Material supplied:

-- pv_equiv track=rewrite | github.com/pmannion2/ignition-nvim | lsp/ignition_lsp/diagnostics.py | _find_script_line
-- ===== SOURCE A (Python) =====
-- def _find_script_line(raw_text: str, key: str, value_prefix: str) -> int:
--     """Find the 0-indexed line number of a script key in raw JSON text.
--
--     Searches for the pattern "key": "value_start..." to locate the line.
--     Returns 0-indexed line number for LSP diagnostics, or 0 if not found.
--     """
--     search_key = f'"{key}"'
--     # Use the first 30 chars of the value for matching
--     value_start = value_prefix[:30].replace("\n", "\\n")
--
--     lines = raw_text.splitlines()
--     for i, line in enumerate(lines):
--         if search_key in line and value_start[:20] in line:
--             return i
--
--     # Fallback: just find the key
--     for i, line in enumerate(lines):
--         if search_key in line:
--             return i
--
--     return 0
-- ===== SOURCE B (Python) =====
-- def _find_script_line(raw_text: str, key: str, value_prefix: str) -> int:
--     """Single pass: return immediately on a combined key+value match,
--     remember the first key-only line as a fallback."""
--     search_key = f'"{key}"'
--     value_start = value_prefix[:30].replace("\n", "\\n")[:20]
--     fallback = None
--     for i, line in enumerate(raw_text.splitlines()):
--         if search_key in line:
--             if value_start in line:
--                 return i
--             if fallback is None:
--                 fallback = i
--     return fallback if fallback is not None else 0
-- ===== Notes on version B (the rewrite author's own statement) =====
-- stated objective: simpler
-- what changed: Replaces A's two sequential scans of the lines with a single pass that returns immediately on a combined key+value match and keeps the first key-only line in a fallback variable.
import Mathlib
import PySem

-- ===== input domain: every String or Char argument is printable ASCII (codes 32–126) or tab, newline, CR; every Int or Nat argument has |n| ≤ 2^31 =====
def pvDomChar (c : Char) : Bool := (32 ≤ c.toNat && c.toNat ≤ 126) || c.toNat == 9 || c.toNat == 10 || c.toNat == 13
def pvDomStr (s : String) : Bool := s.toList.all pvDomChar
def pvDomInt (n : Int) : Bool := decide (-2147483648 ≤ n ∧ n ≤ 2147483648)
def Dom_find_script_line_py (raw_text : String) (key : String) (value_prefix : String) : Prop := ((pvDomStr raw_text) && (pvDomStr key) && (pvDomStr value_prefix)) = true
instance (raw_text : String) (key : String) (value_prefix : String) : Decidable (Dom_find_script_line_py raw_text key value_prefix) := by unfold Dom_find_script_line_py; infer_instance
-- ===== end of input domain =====

-- B replaces A's two sequential scans of the lines with one pass holding a fallback; objective: simpler.

-- ===== PORT A =====
-- first loop: first line containing both search_key and value_start[:20]
def pvALoop1 (sk vs : String) : List (Int × String) → Option Int
  | [] => none
  | (i, line) :: rest =>
      if PySem.Str.isIn sk line && PySem.Str.isIn vs line then some i
      else pvALoop1 sk vs rest

-- second loop: first line containing search_key
def pvALoop2 (sk : String) : List (Int × String) → Option Int
  | [] => none
  | (i, line) :: rest =>
      if PySem.Str.isIn sk line then some i else pvALoop2 sk rest

def find_script_line_py (raw_text : String) (key : String) (value_prefix : String) : Int :=
  let search_key := "\"" ++ key ++ "\""
  let value_start := PySem.Str.replace (PySem.Str.slice value_prefix none (some 30)) "\n" "\\n"
  let lines := PySem.Str.splitlines raw_text
  match pvALoop1 search_key (PySem.Str.slice value_start none (some 20)) (PySem.List.enumerate lines 0) with
  | some i => i
  | none =>
    match pvALoop2 search_key (PySem.List.enumerate lines 0) with
    | some i => i
    | none => 0

-- ===== PORT B =====
-- single pass with a fallback for the first key-only line
def pvBLoop (sk vs : String) : List (Int × String) → Option Int → Int
  | [], fb => fb.getD 0
  | (i, line) :: rest, fb =>
      if PySem.Str.isIn sk line then
        if PySem.Str.isIn vs line then i
        else pvBLoop sk vs rest (if fb.isNone then some i else fb)
      else pvBLoop sk vs rest fb

def find_script_line_py_alt (raw_text : String) (key : String) (value_prefix : String) : Int :=
  let search_key := "\"" ++ key ++ "\""
  let value_start := PySem.Str.slice (PySem.Str.replace (PySem.Str.slice value_prefix none (some 30)) "\n" "\\n") none (some 20)
  pvBLoop search_key value_start (PySem.List.enumerate (PySem.Str.splitlines raw_text) 0) none

-- ===== PRECONDITION & SPEC =====
def Spec_find_script_line_py (raw_text : String) (key : String) (value_prefix : String) (out : Int) : Prop := out = find_script_line_py_alt raw_text key value_prefix
instance (raw_text : String) (key : String) (value_prefix : String) (out : Int) : Decidable (Spec_find_script_line_py raw_text key value_prefix out) := by unfold Spec_find_script_line_py; infer_instance

-- ===== CLAIM (what is proved, stated in full; the proofs are below) =====
def Claim_equal_find_script_line_py : Prop := ∀ (raw_text : String) (key : String) (value_prefix : String), Dom_find_script_line_py raw_text key value_prefix → Spec_find_script_line_py raw_text key value_prefix (find_script_line_py raw_text key value_prefix)

-- ===== LEMMAS AND PROOFS =====

-- the nested match of A equals B's fb = none collapse
theorem pvMatch_eq (o p : Option Int) :
    (match o with
     | some i => i
     | none => match p with | some i => i | none => (0 : Int)) =
      (match o with
       | some i => i
       | none => (none : Option Int).getD (p.getD 0)) := by
  cases o <;> cases p <;> simp

-- B's one-pass loop equals A's two loops, for any pending fallback fb
theorem pvBLoop_eq (sk vs : String) (l : List (Int × String)) (fb : Option Int) :
    pvBLoop sk vs l fb =
      match pvALoop1 sk vs l with
      | some i => i
      | none => fb.getD ((pvALoop2 sk l).getD 0) := by
  induction l generalizing fb with
  | nil => cases fb <;> simp [pvBLoop, pvALoop1, pvALoop2]
  | cons p rest ih =>
    obtain ⟨i, line⟩ := p
    by_cases hk : PySem.Chars.isIn sk.toList line.toList = true
    · by_cases hv : PySem.Chars.isIn vs.toList line.toList = true
      · simp [pvBLoop, pvALoop1, PySem.Str.isIn, hk, hv]
      · cases fb <;>
          simp [pvBLoop, pvALoop1, pvALoop2, PySem.Str.isIn, hk, hv, ih]
    · simp [pvBLoop, pvALoop1, pvALoop2, PySem.Str.isIn, hk, ih]

-- ===== VERDICT (by name: the statement is the Claim_ definition above) =====
theorem find_script_line_py_spec : Claim_equal_find_script_line_py := by
  intro raw_text key value_prefix _
  unfold Spec_find_script_line_py find_script_line_py find_script_line_py_alt
  rw [pvBLoop_eq]
  exact pvMatch_eq _ _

Problem to solve:
Every record above is to be restated exactly as it reads.

Solved problem:
-- pv_equiv track=rewrite | github.com/pmannion2/ignition-nvim | lsp/ignition_lsp/diagnostics.py | _find_script_line
-- ===== SOURCE A (Python) =====
-- def _find_script_line(raw_text: str, key: str, value_prefix: str) -> int:
--     """Find the 0-indexed line number of a script key in raw JSON text.
--
--     Searches for the pattern "key": "value_start..." to locate the line.
--     Returns 0-indexed line number for LSP diagnostics, or 0 if not found.
--     """
--     search_key = f'"{key}"'
--     # Use the first 30 chars of the value for matching
--     value_start = value_prefix[:30].replace("\n", "\\n")
--
--     lines = raw_text.splitlines()
--     for i, line in enumerate(lines):
--         if search_key in line and value_start[:20] in line:
--             return i
--
--     # Fallback: just find the key
--     for i, line in enumerate(lines):
--         if search_key in line:
--             return i
--
--     return 0
-- ===== SOURCE B (Python) =====
-- def _find_script_line(raw_text: str, key: str, value_prefix: str) -> int:
--     """Single pass: return immediately on a combined key+value match,
--     remember the first key-only line as a fallback."""
--     search_key = f'"{key}"'
--     value_start = value_prefix[:30].replace("\n", "\\n")[:20]
--     fallback = None
--     for i, line in enumerate(raw_text.splitlines()):
--         if search_key in line:
--             if value_start in line:
--                 return i
--             if fallback is None:
--                 fallback = i
--     return fallback if fallback is not None else 0
-- ===== Notes on version B (the rewrite author's own statement) =====
-- stated objective: simpler
-- what changed: Replaces A's two sequential scans of the lines with a single pass that returns immediately on a combined key+value match and keeps the first key-only line in a fallback variable.
import Mathlib
import PySem

-- ===== input domain: every String or Char argument is printable ASCII (codes 32–126) or tab, newline, CR; every Int or Nat argument has |n| ≤ 2^31 =====
def pvDomChar (c : Char) : Bool := (32 ≤ c.toNat && c.toNat ≤ 126) || c.toNat == 9 || c.toNat == 10 || c.toNat == 13
def pvDomStr (s : String) : Bool := s.toList.all pvDomChar
def pvDomInt (n : Int) : Bool := decide (-2147483648 ≤ n ∧ n ≤ 2147483648)
def Dom_find_script_line_py (raw_text : String) (key : String) (value_prefix : String) : Prop := ((pvDomStr raw_text) && (pvDomStr key) && (pvDomStr value_prefix)) = true
instance (raw_text : String) (key : String) (value_prefix : String) : Decidable (Dom_find_script_line_py raw_text key value_prefix) := by unfold Dom_find_script_line_py; infer_instance
-- ===== end of input domain =====

-- B replaces A's two sequential scans of the lines with one pass holding a fallback; objective: simpler.

-- ===== PORT A =====
-- first loop: first line containing both search_key and value_start[:20]
def pvALoop1 (sk vs : String) : List (Int × String) → Option Int
  | [] => none
  | (i, line) :: rest =>
      if PySem.Str.isIn sk line && PySem.Str.isIn vs line then some i
      else pvALoop1 sk vs rest

-- second loop: first line containing search_key
def pvALoop2 (sk : String) : List (Int × String) → Option Int
  | [] => none
  | (i, line) :: rest =>
      if PySem.Str.isIn sk line then some i else pvALoop2 sk rest

def find_script_line_py (raw_text : String) (key : String) (value_prefix : String) : Int :=
  let search_key := "\"" ++ key ++ "\""
  let value_start := PySem.Str.replace (PySem.Str.slice value_prefix none (some 30)) "\n" "\\n"
  let lines := PySem.Str.splitlines raw_text
  match pvALoop1 search_key (PySem.Str.slice value_start none (some 20)) (PySem.List.enumerate lines 0) with
  | some i => i
  | none =>
    match pvALoop2 search_key (PySem.List.enumerate lines 0) with
    | some i => i
    | none => 0

-- ===== PORT B =====
-- single pass with a fallback for the first key-only line
def pvBLoop (sk vs : String) : List (Int × String) → Option Int → Int
  | [], fb => fb.getD 0
  | (i, line) :: rest, fb =>
      if PySem.Str.isIn sk line then
        if PySem.Str.isIn vs line then i
        else pvBLoop sk vs rest (if fb.isNone then some i else fb)
      else pvBLoop sk vs rest fb

def find_script_line_py_alt (raw_text : String) (key : String) (value_prefix : String) : Int :=
  let search_key := "\"" ++ key ++ "\""
  let value_start := PySem.Str.slice (PySem.Str.replace (PySem.Str.slice value_prefix none (some 30)) "\n" "\\n") none (some 20)
  pvBLoop search_key value_start (PySem.List.enumerate (PySem.Str.splitlines raw_text) 0) none

-- ===== PRECONDITION & SPEC =====
def Spec_find_script_line_py (raw_text : String) (key : String) (value_prefix : String) (out : Int) : Prop := out = find_script_line_py_alt raw_text key value_prefix
instance (raw_text : String) (key : String) (value_prefix : String) (out : Int) : Decidable (Spec_find_script_line_py raw_text key value_prefix out) := by unfold Spec_find_script_line_py; infer_instance

-- ===== CLAIM (what is proved, stated in full; the proofs are below) =====
def Claim_equal_find_script_line_py : Prop := ∀ (raw_text : String) (key : String) (value_prefix : String), Dom_find_script_line_py raw_text key value_prefix → Spec_find_script_line_py raw_text key value_prefix (find_script_line_py raw_text key value_prefix)

-- ===== LEMMAS AND PROOFS =====

-- the nested match of A equals B's fb = none collapse
theorem pvMatch_eq (o p : Option Int) :
    (match o with
     | some i => i
     | none => match p with | some i => i | none => (0 : Int)) =
      (match o with
       | some i => i
       | none => (none : Option Int).getD (p.getD 0)) := by
  cases o <;> cases p <;> simp

-- B's one-pass loop equals A's two loops, for any pending fallback fb
theorem pvBLoop_eq (sk vs : String) (l : List (Int × String)) (fb : Option Int) :
    pvBLoop sk vs l fb =
      match pvALoop1 sk vs l with
      | some i => i
      | none => fb.getD ((pvALoop2 sk l).getD 0) := by
  induction l generalizing fb with
  | nil => cases fb <;> simp [pvBLoop, pvALoop1, pvALoop2]
  | cons p rest ih =>
    obtain ⟨i, line⟩ := p
    by_cases hk : PySem.Chars.isIn sk.toList line.toList = true
    · by_cases hv : PySem.Chars.isIn vs.toList line.toList = true
      · simp [pvBLoop, pvALoop1, PySem.Str.isIn, hk, hv]
      · cases fb <;>
          simp [pvBLoop, pvALoop1, pvALoop2, PySem.Str.isIn, hk, hv, ih]
    · simp [pvBLoop, pvALoop1, pvALoop2, PySem.Str.isIn, hk, ih]

-- ===== VERDICT (by name: the statement is the Claim_ definition above) =====
theorem find_script_line_py_spec : Claim_equal_find_script_line_py := by
  intro raw_text key value_prefix _
  unfold Spec_find_script_line_py find_script_line_py find_script_line_py_alt
  rw [pvBLoop_eq]
  exact pvMatch_eq _ _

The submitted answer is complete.